> PROBLEM STATEMENT
Begin at the line containing "-- ===== PORT A" in the data below and go on through the line containing "PySem.Int.toStr z1 ++", repeating each line exactly; include both ends and no other line.

> EXCERPTED RECORDS
-- B builds every transition table declaratively by group-by-and-count (distinct current
-- features in first-occurrence order, then distinct successors with their counts),
-- instead of A's single incremental pass bumping nested default counters; same results,
-- different algorithm (alternative decomposition, no speed claim).

-- ===== PORT A =====
-- shared module helpers (the Python module's get_* functions, used by both A and B)
def pv_get_zone_ratio (red : List Int) : String :=
  let z1 : Int := (red.countP (fun x => 1 ≤ x && x ≤ 11) : Nat)
  let z2 : Int := (red.countP (fun x => 12 ≤ x && x ≤ 23) : Nat)
  let z3 : Int := (red.countP (fun x => 24 ≤ x && x ≤ 35) : Nat)
  PySem.Int.toStr z1 ++ ":" ++ PySem.Int.toStr z2 ++ ":" ++ PySem.Int.toStr z3

def pv_get_odd_even_ratio (red : List Int) : String :=
  let odd : Int := (red.countP (fun x => PySem.Int.mod x 2 == 1) : Nat)
  let even : Int := 5 - odd
  PySem.Int.toStr odd ++ ":" ++ PySem.Int.toStr even

def pv_get_size_ratio (red : List Int) : String :=
  let small : Int := (red.countP (fun x => x ≤ 17) : Nat)
  let big : Int := 5 - small
  PySem.Int.toStr small ++ ":" ++ PySem.Int.toStr big

def pv_get_sum_range (redSum : Int) : String :=
  if 40 ≤ redSum ∧ redSum ≤ 60 then "40-60"
  else if 61 ≤ redSum ∧ redSum ≤ 80 then "61-80"
  else if 81 ≤ redSum ∧ redSum ≤ 100 then "81-100"
  else if 101 ≤ redSum ∧ redSum ≤ 120 then "101-120"
  else if 121 ≤ redSum ∧ redSum ≤ 140 then "121-140"
  else if 141 ≤ redSum ∧ redSum ≤ 160 then "141-160"
  else "other"

-- the running tables: four nested defaultdicts plus zone_freq
def PvSt : Type :=
  PySem.Dict String (PySem.Dict String Int) × PySem.Dict String (PySem.Dict String Int) ×
  PySem.Dict String (PySem.Dict String Int) × PySem.Dict String (PySem.Dict String Int) ×
  PySem.Dict String Int

-- turning the defaultdicts into the returned association lists (shared return step)
def pv_finish (st : PvSt) :
    (List (String × List (String × Int))) × (List (String × List (String × Int))) ×
    (List (String × List (String × Int))) × (List (String × List (String × Int))) ×
    (List (String × Int)) :=
  match st with
  | (s2s, z2z, o2o, sz, zf) =>
    (s2s.items.map (fun p => (p.1, p.2.items)), z2z.items.map (fun p => (p.1, p.2.items)),
     o2o.items.map (fun p => (p.1, p.2.items)), sz.items.map (fun p => (p.1, p.2.items)),
     zf.items)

> PROBLEM SOLUTION
-- ===== PORT A =====
-- shared module helpers (the Python module's get_* functions, used by both A and B)
def pv_get_zone_ratio (red : List Int) : String :=
  let z1 : Int := (red.countP (fun x => 1 ≤ x && x ≤ 11) : Nat)
  let z2 : Int := (red.countP (fun x => 12 ≤ x && x ≤ 23) : Nat)
  let z3 : Int := (red.countP (fun x => 24 ≤ x && x ≤ 35) : Nat)
  PySem.Int.toStr z1 ++ ":" ++ PySem.Int.toStr z2 ++ ":" ++ PySem.Int.toStr z3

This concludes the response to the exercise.